** Opening Dataset extract block **

-- pv_equiv track=rewrite | github.com/Pedroman17/nlap | lab_3/main.py | simple_pos_tag
-- ===== SOURCE A (Python) =====
-- def simple_pos_tag(tokens):
--
--     tags = []
--
--     for word in tokens:
--
--         if word.endswith("ing") or word.endswith("ed"):
--             pos = "VERB"
--
--         elif word.endswith("ly"):
--             pos = "ADV"
--
--         elif word.endswith("tion") or word.endswith("ment"):
--             pos = "NOUN"
--
--         elif word.endswith("ous") or word.endswith("able"):
--             pos = "ADJ"
--
--         else:
--             pos = "WORD"
--
--         tags.append((word, pos))
--
--     return tags
-- ===== SOURCE B (Python) =====
-- SUFFIX_TAGS = {"ed": "VERB", "ing": "VERB", "ly": "ADV",
--                "tion": "NOUN", "ment": "NOUN", "ous": "ADJ", "able": "ADJ"}
--
-- def simple_pos_tag(tokens):
--     tags = []
--     for word in tokens:
--         pos = "WORD"
--         for k in (2, 3, 4):
--             t = SUFFIX_TAGS.get(word[-k:])
--             if t is not None:
--                 pos = t
--                 break
--         tags.append((word, pos))
--     return tags
-- ===== Notes on version B (the rewrite author's own statement) =====
-- stated objective: alternative
-- what changed: Instead of testing the word against seven endswith conditions in an if/elif chain, B slices the word's 2-, 3- and 4-character tails and looks each up in a suffix-to-tag dictionary, breaking on the first hit; this is correct because no two of the seven suffixes can end the same word, so the chain's priority never matters.
import Mathlib
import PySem

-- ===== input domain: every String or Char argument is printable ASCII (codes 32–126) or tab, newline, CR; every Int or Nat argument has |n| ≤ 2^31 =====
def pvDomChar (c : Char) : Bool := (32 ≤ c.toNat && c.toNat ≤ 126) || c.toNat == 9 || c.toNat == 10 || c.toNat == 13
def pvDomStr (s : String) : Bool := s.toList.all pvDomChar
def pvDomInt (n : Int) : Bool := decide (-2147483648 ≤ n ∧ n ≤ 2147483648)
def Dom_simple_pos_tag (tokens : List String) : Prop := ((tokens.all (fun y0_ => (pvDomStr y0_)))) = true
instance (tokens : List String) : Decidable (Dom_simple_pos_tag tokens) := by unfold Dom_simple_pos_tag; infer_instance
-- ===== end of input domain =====

-- B replaces A's ordered endswith chain by hashing the word's 2/3/4-character tail into a
-- suffix→tag dictionary (correct since no two of the seven suffixes can end the same word).
-- ===== PORT A =====
def simple_pos_tag (tokens : List String) : List (String × String) :=
  tokens.foldl (fun tags word =>
    let pos :=
      if PySem.Str.endswith word "ing" || PySem.Str.endswith word "ed" then "VERB"
      else if PySem.Str.endswith word "ly" then "ADV"
      else if PySem.Str.endswith word "tion" || PySem.Str.endswith word "ment" then "NOUN"
      else if PySem.Str.endswith word "ous" || PySem.Str.endswith word "able" then "ADJ"
      else "WORD"
    tags ++ [(word, pos)]) []

-- ===== PORT B =====
def pvSuffixTags : PySem.Dict String String :=
  PySem.Dict.ofList [("ed", "VERB"), ("ing", "VERB"), ("ly", "ADV"),
                     ("tion", "NOUN"), ("ment", "NOUN"), ("ous", "ADJ"), ("able", "ADJ")]

-- the inner 'for k in (2, 3, 4): … break' loop of Source B, with pos = "WORD" as the fall-through
def pvTagLoop (word : String) : List Int → String
  | [] => "WORD"
  | k :: ks =>
    match PySem.Dict.get? pvSuffixTags (PySem.Str.slice word (some (-k)) none) with
    | some t => t
    | none => pvTagLoop word ks

def simple_pos_tag_alt (tokens : List String) : List (String × String) :=
  tokens.foldl (fun tags word => tags ++ [(word, pvTagLoop word [2, 3, 4])]) []

-- ===== PRECONDITION & SPEC =====
def Spec_simple_pos_tag (tokens : List String) (out : List (String × String)) : Prop := out = simple_pos_tag_alt tokens
instance (tokens : List String) (out : List (String × String)) : Decidable (Spec_simple_pos_tag tokens out) := by unfold Spec_simple_pos_tag; infer_instance

-- ===== CLAIM (what is proved, stated in full; the proofs are below) =====
def Claim_equal_simple_pos_tag : Prop := ∀ (tokens : List String), Dom_simple_pos_tag tokens → Spec_simple_pos_tag tokens (simple_pos_tag tokens)

-- ===== LEMMAS AND PROOFS =====

lemma toList_slice_neg (word : String) (k : Nat) (hk : 0 < k) :
    (PySem.Str.slice word (some (-(k : Int))) none).toList = word.toList.drop (word.toList.length - k) := by
  rw [PySem.Str.toList_slice, PySem.Chars.slice_eq_listSlice, PySem.List.slice_from_neg_natCast _ _ hk]

lemma slice_eq_iff_endswith (word s : String) (k : Nat) (hs : s.toList.length = k) (hk : 0 < k) :
    PySem.Str.slice word (some (-(k : Int))) none = s ↔ PySem.Str.endswith word s = true := by
  rw [← String.toList_inj, toList_slice_neg _ _ hk, PySem.Str.endswith_eq,
    PySem.Chars.endswith_iff, List.suffix_iff_eq_drop, hs, eq_comm]

lemma endswith_of_slice_eq (word s : String) (k : Nat) (hk : 0 < k) :
    PySem.Str.slice word (some (-(k : Int))) none = s → PySem.Str.endswith word s = true := by
  intro h
  rw [PySem.Str.endswith_eq, PySem.Chars.endswith_iff]
  have h' : s.toList = word.toList.drop (word.toList.length - k) := by
    rw [← h, toList_slice_neg _ _ hk]
  rw [h']
  exact List.drop_suffix _ _

lemma slice_ne_of_long (word s : String) (k : Nat) (hs : k < s.toList.length) (hk : 0 < k) :
    PySem.Str.slice word (some (-(k : Int))) none ≠ s := by
  intro h
  have h' : word.toList.drop (word.toList.length - k) = s.toList := by
    rw [← toList_slice_neg _ _ hk, h]
  have hlen := congrArg List.length h'
  rw [List.length_drop] at hlen
  omega

lemma not_endswith_both (word s₁ s₂ : String)
    (h : ¬ s₁.toList <:+ s₂.toList ∧ ¬ s₂.toList <:+ s₁.toList) :
    ¬ (PySem.Str.endswith word s₁ = true ∧ PySem.Str.endswith word s₂ = true) := by
  rintro ⟨h1, h2⟩
  rw [PySem.Str.endswith_eq, PySem.Chars.endswith_iff] at h1 h2
  rcases List.suffix_or_suffix_of_suffix h1 h2 with hs | hs
  · exact h.1 hs
  · exact h.2 hs

lemma tag_eq (word : String) :
    pvTagLoop word [2, 3, 4] =
    (if PySem.Str.endswith word "ing" || PySem.Str.endswith word "ed" then "VERB"
     else if PySem.Str.endswith word "ly" then "ADV"
     else if PySem.Str.endswith word "tion" || PySem.Str.endswith word "ment" then "NOUN"
     else if PySem.Str.endswith word "ous" || PySem.Str.endswith word "able" then "ADJ"
     else "WORD") := by
  have hD : pvSuffixTags = PySem.Dict.mk [("ed", "VERB"), ("ing", "VERB"), ("ly", "ADV"),
      ("tion", "NOUN"), ("ment", "NOUN"), ("ous", "ADJ"), ("able", "ADJ")] := rfl
  have i_ed := slice_eq_iff_endswith word "ed" 2 (by decide) (by norm_num)
  have i_ly := slice_eq_iff_endswith word "ly" 2 (by decide) (by norm_num)
  have i_ing := slice_eq_iff_endswith word "ing" 3 (by decide) (by norm_num)
  have i_ous := slice_eq_iff_endswith word "ous" 3 (by decide) (by norm_num)
  have i_tion := slice_eq_iff_endswith word "tion" 4 (by decide) (by norm_num)
  have i_ment := slice_eq_iff_endswith word "ment" 4 (by decide) (by norm_num)
  have i_able := slice_eq_iff_endswith word "able" 4 (by decide) (by norm_num)
  have p_ed3 := endswith_of_slice_eq word "ed" 3 (by norm_num)
  have p_ly3 := endswith_of_slice_eq word "ly" 3 (by norm_num)
  have p_ed4 := endswith_of_slice_eq word "ed" 4 (by norm_num)
  have p_ly4 := endswith_of_slice_eq word "ly" 4 (by norm_num)
  have p_ing4 := endswith_of_slice_eq word "ing" 4 (by norm_num)
  have p_ous4 := endswith_of_slice_eq word "ous" 4 (by norm_num)
  have n_ing2 := slice_ne_of_long word "ing" 2 (by decide) (by norm_num)
  have n_ous2 := slice_ne_of_long word "ous" 2 (by decide) (by norm_num)
  have n_tion2 := slice_ne_of_long word "tion" 2 (by decide) (by norm_num)
  have n_ment2 := slice_ne_of_long word "ment" 2 (by decide) (by norm_num)
  have n_able2 := slice_ne_of_long word "able" 2 (by decide) (by norm_num)
  have n_tion3 := slice_ne_of_long word "tion" 3 (by decide) (by norm_num)
  have n_ment3 := slice_ne_of_long word "ment" 3 (by decide) (by norm_num)
  have n_able3 := slice_ne_of_long word "able" 3 (by decide) (by norm_num)
  have x_ingly := not_endswith_both word "ing" "ly" (by decide)
  have x_oustion := not_endswith_both word "ous" "tion" (by decide)
  have x_ousment := not_endswith_both word "ous" "ment" (by decide)
  simp only [Nat.cast_ofNat] at i_ed i_ly i_ing i_ous i_tion i_ment i_able p_ed3 p_ly3 p_ed4 p_ly4 p_ing4 p_ous4 n_ing2 n_ous2 n_tion2 n_ment2 n_able2 n_tion3 n_ment3 n_able3
  simp only [pvTagLoop, hD]
  cases hed : PySem.Str.endswith word "ed" with
  | true =>
    rw [i_ed.mpr hed]
    simp [PySem.Dict.get?_mk_cons]
  | false =>
    have t_ed := (not_congr i_ed).mpr (ne_true_of_eq_false hed)
    cases hly : PySem.Str.endswith word "ly" with
    | true =>
      have hing : PySem.Str.endswith word "ing" = false := by
        cases hing : PySem.Str.endswith word "ing"
        · rfl
        · exact absurd ⟨hing, hly⟩ x_ingly
      rw [i_ly.mpr hly]
      (simp only [hing]); simp [PySem.Dict.get?_mk_cons]
    | false =>
      have t_ly := (not_congr i_ly).mpr (ne_true_of_eq_false hly)
      have t_ed3 : PySem.Str.slice word (some (-3)) none ≠ "ed" := fun h => ne_true_of_eq_false hed (p_ed3 h)
      have t_ly3 : PySem.Str.slice word (some (-3)) none ≠ "ly" := fun h => ne_true_of_eq_false hly (p_ly3 h)
      cases hing : PySem.Str.endswith word "ing" with
      | true =>
        rw [i_ing.mpr hing]
        simp [PySem.Dict.get?, Ne.symm t_ed, Ne.symm t_ly, Ne.symm n_ing2, Ne.symm n_ous2, Ne.symm n_tion2, Ne.symm n_ment2, Ne.symm n_able2]
      | false =>
        have t_ing := (not_congr i_ing).mpr (ne_true_of_eq_false hing)
        cases hous : PySem.Str.endswith word "ous" with
        | true =>
          have htion : PySem.Str.endswith word "tion" = false := by
            cases h : PySem.Str.endswith word "tion"
            · rfl
            · exact absurd ⟨hous, h⟩ x_oustion
          have hment : PySem.Str.endswith word "ment" = false := by
            cases h : PySem.Str.endswith word "ment"
            · rfl
            · exact absurd ⟨hous, h⟩ x_ousment
          rw [i_ous.mpr hous]
          (simp only [htion, hment]); simp [PySem.Dict.get?, Ne.symm t_ed, Ne.symm t_ly, Ne.symm n_ing2, Ne.symm n_ous2, Ne.symm n_tion2, Ne.symm n_ment2, Ne.symm n_able2]
        | false =>
          have t_ous := (not_congr i_ous).mpr (ne_true_of_eq_false hous)
          have t_ed4 : PySem.Str.slice word (some (-4)) none ≠ "ed" := fun h => ne_true_of_eq_false hed (p_ed4 h)
          have t_ly4 : PySem.Str.slice word (some (-4)) none ≠ "ly" := fun h => ne_true_of_eq_false hly (p_ly4 h)
          have t_ing4 : PySem.Str.slice word (some (-4)) none ≠ "ing" := fun h => ne_true_of_eq_false hing (p_ing4 h)
          have t_ous4 : PySem.Str.slice word (some (-4)) none ≠ "ous" := fun h => ne_true_of_eq_false hous (p_ous4 h)
          cases htion : PySem.Str.endswith word "tion" with
          | true =>
            rw [i_tion.mpr htion]
            simp [PySem.Dict.get?, Ne.symm t_ed, Ne.symm t_ly, Ne.symm n_ing2, Ne.symm n_ous2, Ne.symm n_tion2, Ne.symm n_ment2, Ne.symm n_able2, Ne.symm t_ed3, Ne.symm t_ly3, Ne.symm t_ing, Ne.symm t_ous, Ne.symm n_tion3, Ne.symm n_ment3, Ne.symm n_able3]
          | false =>
            have t_tion := (not_congr i_tion).mpr (ne_true_of_eq_false htion)
            cases hment : PySem.Str.endswith word "ment" with
            | true =>
              rw [i_ment.mpr hment]
              simp [PySem.Dict.get?, Ne.symm t_ed, Ne.symm t_ly, Ne.symm n_ing2, Ne.symm n_ous2, Ne.symm n_tion2, Ne.symm n_ment2, Ne.symm n_able2, Ne.symm t_ed3, Ne.symm t_ly3, Ne.symm t_ing, Ne.symm t_ous, Ne.symm n_tion3, Ne.symm n_ment3, Ne.symm n_able3]
            | false =>
              have t_ment := (not_congr i_ment).mpr (ne_true_of_eq_false hment)
              cases hable : PySem.Str.endswith word "able" with
              | true =>
                rw [i_able.mpr hable]
                simp [PySem.Dict.get?, Ne.symm t_ed, Ne.symm t_ly, Ne.symm n_ing2, Ne.symm n_ous2, Ne.symm n_tion2, Ne.symm n_ment2, Ne.symm n_able2, Ne.symm t_ed3, Ne.symm t_ly3, Ne.symm t_ing, Ne.symm t_ous, Ne.symm n_tion3, Ne.symm n_ment3, Ne.symm n_able3]
              | false =>
                have t_able := (not_congr i_able).mpr (ne_true_of_eq_false hable)
                simp [PySem.Dict.get?, Ne.symm t_ed, Ne.symm t_ly, Ne.symm n_ing2, Ne.symm n_ous2, Ne.symm n_tion2, Ne.symm n_ment2, Ne.symm n_able2, Ne.symm t_ed3, Ne.symm t_ly3, Ne.symm t_ing, Ne.symm t_ous, Ne.symm n_tion3, Ne.symm n_ment3, Ne.symm n_able3, Ne.symm t_ed4, Ne.symm t_ly4, Ne.symm t_ing4, Ne.symm t_ous4, Ne.symm t_tion, Ne.symm t_ment, Ne.symm t_able]

lemma foldl_append_map (f : String → String × String) (tokens : List String) (acc : List (String × String)) :
    tokens.foldl (fun tags word => tags ++ [f word]) acc = acc ++ tokens.map f := by
  induction tokens generalizing acc with
  | nil => simp
  | cons x xs ih => simp [List.foldl, ih]

-- ===== VERDICT (by name: the statement is the Claim_ definition above) =====
theorem simple_pos_tag_spec : Claim_equal_simple_pos_tag := by
  intro tokens _
  unfold Spec_simple_pos_tag simple_pos_tag simple_pos_tag_alt
  rw [foldl_append_map, foldl_append_map]
  simp only [List.nil_append]
  exact List.map_congr_left (fun word _ => by rw [tag_eq])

** Closing Dataset extract block **

- Task directions
In the entries above, find the line holding "rw [i_ly.mpr hly]" and the line holding "have t_ed3 : PySem.Str.slice", then retype exactly those two lines and every line between them, and nothing else.

- Answer to the problem
      rw [i_ly.mpr hly]
      (simp only [hing]); simp [PySem.Dict.get?_mk_cons]
    | false =>
      have t_ly := (not_congr i_ly).mpr (ne_true_of_eq_false hly)
      have t_ed3 : PySem.Str.slice word (some (-3)) none ≠ "ed" := fun h => ne_true_of_eq_false hed (p_ed3 h)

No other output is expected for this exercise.